J Neurol Surg B Skull Base 2018; 79(S 01): S1-S188
DOI: 10.1055/s-0038-1633479
Oral Presentations
Georg Thieme Verlag KG Stuttgart · New York

Ideal Trajectory Planning for Combined Endoscopic Third Ventriculostomy and Pineal Region Biopsy: A Volumetric Analysis of Brain at Risk

Brandon D. Liebelt
1   Barrow Neurological Institute, Phoenix, Arizona, United States
,
Fangxiang Chen
1   Barrow Neurological Institute, Phoenix, Arizona, United States
,
Antonio Biroli
1   Barrow Neurological Institute, Phoenix, Arizona, United States
,
Peter Nakaji
1   Barrow Neurological Institute, Phoenix, Arizona, United States
› Institutsangaben
Weitere Informationen

Publikationsverlauf

Publikationsdatum:
02. Februar 2018 (online)

 

Background Pineal region tumors are intimately associated with the ventricular system, being bounded ventrally by the third ventricle. Patients most commonly present with symptoms secondary to obstructive hydrocephalus making cerebrospinal fluid diversion an essential part of treatment. Alternatively, an endoscopic third ventriculostomy can be performed at the same time as tumor biopsy. This can either be performed through a single burr hole or two separate entry points. Utilizing two entry points would theoretically limit the amount of damage to underlying brain parenchyma by minimizing wanding between the two targets. We investigated the volume of brain undergoing potential injury during ETV and tumor biopsy with one- or two-burr hole utilization.

Methods The authors retrospectively reviewed patients with pineal region masses at Saint Joseph's Hospital between April 2000 and August 2010. Two approaches were simulated with volumetric image-guided system on the stealth brain magnetic resonance imaging (MRI) or head computer tomography (CT) scans. The objective in the present study was to compare the volume of brain parenchyma and fornix that may be damaged with utilization of one- versus two-burr holes.

Results The calculated ideal entry point for ETV in two separate burr hole approach was 25.8 ± 6 mm from the midline and 11.4 ± 9 mm behind the coronal suture. The distance from the outer table of the skull to the target on the tuber cinereum was 90.1 ± 5 mm. The ideal entry point for tumor biopsy in two-burr hole approach was 25.7 ± 8 mm from the midline and 53.7 ± 14 mm in frontal of the coronal suture. With a single-burr hole approach, the volume of brain parenchyma susceptible to damage was 852 ± 440 mm3 (mean ± SD). The volume of brain parenchyma susceptible to damage with two-burr hole approach was 2,159 ± 474 mm3 (p < 0.0001, paired t-test). The single-burr hole approach required fornical shift at a length of 14 ± 3 mm, whereas the shift of the fornix in two-burr hole approach was minimal.

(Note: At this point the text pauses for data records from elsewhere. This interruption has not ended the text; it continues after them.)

-- pv_equiv track=rewrite | github.com/LuisCarlosAlvaradoG/DDA02024 | Scripts_Profe/00_Flujos_y_Pseudocodigo.py | count_positive_until_zero
-- ===== SOURCE A (Python) =====
-- def count_positive_until_zero(sequence: list[int]) -> int:
--     count = 0
--     for x in sequence:
--         if x == 0:
--             break
--         if x > 0:
--             count += 1
--     return count
-- ===== SOURCE B (Python) =====
-- def count_positive_until_zero(sequence: list[int]) -> int:
--     cutoff = sequence.index(0) if 0 in sequence else len(sequence)
--     return sum(1 for x in sequence[:cutoff] if x > 0)
-- ===== Notes on version B (the rewrite author's own statement) =====
-- stated objective: alternative
-- what changed: Replaced the single fused loop with early break and inline counter by a find-the-boundary-then-count decomposition: first locate the first zero (or the list end), then sum positives over that prefix.
import Mathlib
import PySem

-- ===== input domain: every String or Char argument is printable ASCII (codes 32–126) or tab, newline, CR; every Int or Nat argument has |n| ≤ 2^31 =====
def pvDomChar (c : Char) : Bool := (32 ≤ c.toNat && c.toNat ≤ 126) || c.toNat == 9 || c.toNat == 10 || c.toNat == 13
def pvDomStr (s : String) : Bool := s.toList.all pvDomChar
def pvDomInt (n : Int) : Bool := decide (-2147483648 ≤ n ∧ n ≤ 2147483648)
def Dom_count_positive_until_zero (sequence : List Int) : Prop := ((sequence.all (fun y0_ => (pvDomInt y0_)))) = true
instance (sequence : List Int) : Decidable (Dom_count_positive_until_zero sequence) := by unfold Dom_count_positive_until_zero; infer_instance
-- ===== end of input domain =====

-- B replaces A's fused break-loop by a find-first-zero-then-count-positives decomposition (alternative; same return value, similar cost).
-- ===== PORT A =====
-- A: fused loop with early break at the first zero and an inline positive counter.
def count_positive_until_zero_go (xs : List Int) (count : Int) : Int :=
  match xs with
  | [] => count
  | x :: rest =>
    if x = 0 then count
    else count_positive_until_zero_go rest (if x > 0 then count + 1 else count)

def count_positive_until_zero (sequence : List Int) : Int :=
  count_positive_until_zero_go sequence 0

-- ===== PORT B =====
-- B: locate the first zero (or the end) first, then count positives in that prefix.
def count_positive_until_zero_alt (sequence : List Int) : Int :=
  let cutoff : Nat :=
    match PySem.List.index? sequence 0 with
    | some i => i
    | none => sequence.length
  (sequence.take cutoff).foldl (fun acc x => if x > 0 then acc + 1 else acc) 0

-- ===== PRECONDITION & SPEC =====
def Spec_count_positive_until_zero (sequence : List Int) (out : Int) : Prop := out = count_positive_until_zero_alt sequence
instance (sequence : List Int) (out : Int) : Decidable (Spec_count_positive_until_zero sequence out) := by unfold Spec_count_positive_until_zero; infer_instance

-- ===== CLAIM (what is proved, stated in full; the proofs are below) =====
def Claim_equal_count_positive_until_zero : Prop := ∀ (sequence : List Int), Dom_count_positive_until_zero sequence → Spec_count_positive_until_zero sequence (count_positive_until_zero sequence)

-- ===== LEMMAS AND PROOFS =====

-- ===== VERDICT (by name: the statement is the Claim_ definition above) =====
theorem foldl_countP (l : List Int) (a : Int) :
    l.foldl (fun acc x => if x > 0 then acc + 1 else acc) a
      = a + ((l.countP (fun x => decide (x > 0)) : Nat) : Int) := by
  induction l generalizing a with
  | nil => simp
  | cons y tl ih =>
    rw [List.foldl_cons, ih, List.countP_cons]
    by_cases hy : y > 0 <;> simp [hy] <;> push_cast <;> ring

theorem go_spec (xs : List Int) (c : Int) :
    count_positive_until_zero_go xs c =
      c + (((xs.takeWhile (fun x => x ≠ 0)).countP (fun x => decide (x > 0)) : Nat) : Int) := by
  induction xs generalizing c with
  | nil => simp [count_positive_until_zero_go]
  | cons x rest ih =>
    rw [count_positive_until_zero_go]
    by_cases hx : x = 0
    · simp [hx, List.takeWhile_cons]
    · have hc : decide (x ≠ 0) = true := by simp [hx]
      rw [if_neg hx, ih, List.takeWhile_cons]
      simp only [hc, if_true]
      rw [List.countP_cons]
      by_cases hp : x > 0 <;> simp [hp] <;> push_cast <;> ring

theorem take_cutoff_eq (sequence : List Int) :
    (sequence.take (match PySem.List.index? sequence 0 with
      | some i => i
      | none => sequence.length)) = sequence.takeWhile (fun x => x ≠ 0) := by
  induction sequence with
  | nil => simp
  | cons x rest ih =>
    by_cases hx : x = 0
    · subst hx
      rw [PySem.List.index?_cons_self]
      simp [List.takeWhile_cons]
    · rw [PySem.List.index?_cons_of_ne rest hx]
      cases h : PySem.List.index? rest 0 with
      | some i =>
        rw [h] at ih
        simp [List.takeWhile_cons, hx, ih]
      | none =>
        rw [h] at ih
        simp [List.takeWhile_cons, hx, ih]

theorem count_positive_until_zero_spec : Claim_equal_count_positive_until_zero := by
  intro sequence _
  show count_positive_until_zero sequence = count_positive_until_zero_alt sequence
  rw [count_positive_until_zero, go_spec, count_positive_until_zero_alt]
  simp only [take_cutoff_eq]
  rw [foldl_countP]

Conclusion Volumetric analysis suggests that utilizing a single-burr hole for both ETV and tumor biopsy is likely to traumatize less brain parenchyma than using two separate burr holes. However, the single-burr hole approach predisposes the fornix to stretch injury, whereas utilizing two separate burr holes minimizes this risk. These results should be considered when selecting approaches for individual patients. The authors recommend tailoring entry points for individual patient anatomy and not subscribing to a one-size-fits-all approach.